» **Prompt**
Give back all the entries below. Omit none of them.

^^^^^^^^

-- pv_equiv track=rewrite | github.com/tinyhhj/algorithm | src/codejam/r1a/q1/Solution.py | dfs
-- ===== SOURCE A (Python) =====
-- def dfs(mat, path,visit,r,c):
--     # visit
--     path.append((r, c))
--     visit[r][c] = True
--
--     if len(path) == len(visit)*len(visit[0]):
--         return True
--
--     for i in mat[r][c]:
--         if not visit[i[0]][i[1]]:
--             if dfs(mat,path,visit,i[0],i[1]):
--                 return True
--
--     path.pop()
--     visit[r][c]= False
-- ===== SOURCE B (Python) =====
-- def dfs(mat, path, visit, r, c):
--     # Iterative depth-first search: an explicit stack of frames [row, col, cursor],
--     # where cursor is the index of the last neighbor tried (-1 = just entered).
--     total = len(visit) * len(visit[0])
--     stack = [[r, c, -1]]
--     while stack:
--         frame = stack[-1]
--         a, b, i = frame
--         if i < 0:
--             path.append((a, b))
--             visit[a][b] = True
--             if len(path) == total:
--                 return True
--         nbrs = mat[a][b]
--         j = i + 1
--         while j < len(nbrs) and visit[nbrs[j][0]][nbrs[j][1]]:
--             j += 1
--         if j < len(nbrs):
--             frame[2] = j
--             stack.append([nbrs[j][0], nbrs[j][1], -1])
--         else:
--             stack.pop()
--             path.pop()
--             visit[a][b] = False
-- ===== Notes on version B (the rewrite author's own statement) =====
-- stated objective: alternative
-- what changed: Replaces the recursive backtracking DFS with an iterative one driven by an explicit stack of frames, each holding a cell and a cursor into its neighbor list, with entry/backtrack bookkeeping done per stack operation; Pre_ excludes inputs on which A raises IndexError and those whose coordinates are out of range yet happen never to be reached, a reachability property with no closed form.
import Mathlib
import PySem

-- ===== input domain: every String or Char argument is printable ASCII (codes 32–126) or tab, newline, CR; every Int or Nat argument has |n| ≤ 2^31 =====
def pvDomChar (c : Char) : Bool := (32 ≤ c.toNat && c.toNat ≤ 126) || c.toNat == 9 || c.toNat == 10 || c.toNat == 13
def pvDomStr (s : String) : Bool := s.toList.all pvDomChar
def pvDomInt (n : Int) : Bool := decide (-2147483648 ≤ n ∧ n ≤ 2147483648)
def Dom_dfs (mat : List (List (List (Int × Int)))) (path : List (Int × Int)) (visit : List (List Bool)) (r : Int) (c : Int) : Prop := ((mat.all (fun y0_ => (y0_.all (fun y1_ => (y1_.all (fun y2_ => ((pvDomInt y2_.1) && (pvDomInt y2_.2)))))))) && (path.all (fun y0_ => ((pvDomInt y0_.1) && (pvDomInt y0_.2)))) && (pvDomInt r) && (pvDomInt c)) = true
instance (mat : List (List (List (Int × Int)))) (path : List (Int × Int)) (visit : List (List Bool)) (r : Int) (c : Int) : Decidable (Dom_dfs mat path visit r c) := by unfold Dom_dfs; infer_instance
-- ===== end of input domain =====

-- B replaces A's recursive backtracking DFS by an iterative one driven by an explicit stack of
-- frames (cell + cursor into its neighbor list).  Both Pythons mutate path/visit identically; the
-- equivalence proved here is about the RETURN value.

-- visit[a][b] (total form; exact for in-range indices, which Pre_dfs guarantees)
def vget (v : List (List Bool)) (a b : Int) : Bool :=
  PySem.List.pyGetD (PySem.List.pyGetD v a []) b false

-- visit[a][b] = x (total form; exact for in-range indices, which Pre_dfs guarantees)
def vset (v : List (List Bool)) (a b : Int) (x : Bool) : List (List Bool) :=
  PySem.List.pySetD v a (PySem.List.pySetD (PySem.List.pyGetD v a []) b x)

-- mat[a][b] (total form; exact for in-range indices, which Pre_dfs guarantees)
def mget (mat : List (List (List (Int × Int)))) (a b : Int) : List (Int × Int) :=
  PySem.List.pyGetD (PySem.List.pyGetD mat a []) b []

^^^^^^^^

» **Result of the exercise**
-- pv_equiv track=rewrite | github.com/tinyhhj/algorithm | src/codejam/r1a/q1/Solution.py | dfs
-- ===== SOURCE A (Python) =====
-- def dfs(mat, path,visit,r,c):
--     # visit
--     path.append((r, c))
--     visit[r][c] = True
--
--     if len(path) == len(visit)*len(visit[0]):
--         return True
--
--     for i in mat[r][c]:
--         if not visit[i[0]][i[1]]:
--             if dfs(mat,path,visit,i[0],i[1]):
--                 return True
--
--     path.pop()
--     visit[r][c]= False
-- ===== SOURCE B (Python) =====
-- def dfs(mat, path, visit, r, c):
--     # Iterative depth-first search: an explicit stack of frames [row, col, cursor],
--     # where cursor is the index of the last neighbor tried (-1 = just entered).
--     total = len(visit) * len(visit[0])
--     stack = [[r, c, -1]]
--     while stack:
--         frame = stack[-1]
--         a, b, i = frame
--         if i < 0:
--             path.append((a, b))
--             visit[a][b] = True
--             if len(path) == total:
--                 return True
--         nbrs = mat[a][b]
--         j = i + 1
--         while j < len(nbrs) and visit[nbrs[j][0]][nbrs[j][1]]:
--             j += 1
--         if j < len(nbrs):
--             frame[2] = j
--             stack.append([nbrs[j][0], nbrs[j][1], -1])
--         else:
--             stack.pop()
--             path.pop()
--             visit[a][b] = False
-- ===== Notes on version B (the rewrite author's own statement) =====
-- stated objective: alternative
-- what changed: Replaces the recursive backtracking DFS with an iterative one driven by an explicit stack of frames, each holding a cell and a cursor into its neighbor list, with entry/backtrack bookkeeping done per stack operation; Pre_ excludes inputs on which A raises IndexError and those whose coordinates are out of range yet happen never to be reached, a reachability property with no closed form.
import Mathlib
import PySem

-- ===== input domain: every String or Char argument is printable ASCII (codes 32–126) or tab, newline, CR; every Int or Nat argument has |n| ≤ 2^31 =====
def pvDomChar (c : Char) : Bool := (32 ≤ c.toNat && c.toNat ≤ 126) || c.toNat == 9 || c.toNat == 10 || c.toNat == 13
def pvDomStr (s : String) : Bool := s.toList.all pvDomChar
def pvDomInt (n : Int) : Bool := decide (-2147483648 ≤ n ∧ n ≤ 2147483648)
def Dom_dfs (mat : List (List (List (Int × Int)))) (path : List (Int × Int)) (visit : List (List Bool)) (r : Int) (c : Int) : Prop := ((mat.all (fun y0_ => (y0_.all (fun y1_ => (y1_.all (fun y2_ => ((pvDomInt y2_.1) && (pvDomInt y2_.2)))))))) && (path.all (fun y0_ => ((pvDomInt y0_.1) && (pvDomInt y0_.2)))) && (pvDomInt r) && (pvDomInt c)) = true
instance (mat : List (List (List (Int × Int)))) (path : List (Int × Int)) (visit : List (List Bool)) (r : Int) (c : Int) : Decidable (Dom_dfs mat path visit r c) := by unfold Dom_dfs; infer_instance
-- ===== end of input domain =====

-- B replaces A's recursive backtracking DFS by an iterative one driven by an explicit stack of
-- frames (cell + cursor into its neighbor list).  Both Pythons mutate path/visit identically; the
-- equivalence proved here is about the RETURN value.

-- visit[a][b] (total form; exact for in-range indices, which Pre_dfs guarantees)
def vget (v : List (List Bool)) (a b : Int) : Bool :=
  PySem.List.pyGetD (PySem.List.pyGetD v a []) b false

-- visit[a][b] = x (total form; exact for in-range indices, which Pre_dfs guarantees)
def vset (v : List (List Bool)) (a b : Int) (x : Bool) : List (List Bool) :=
  PySem.List.pySetD v a (PySem.List.pySetD (PySem.List.pyGetD v a []) b x)

-- mat[a][b] (total form; exact for in-range indices, which Pre_dfs guarantees)
def mget (mat : List (List (List (Int × Int)))) (a b : Int) : List (Int × Int) :=
  PySem.List.pyGetD (PySem.List.pyGetD mat a []) b []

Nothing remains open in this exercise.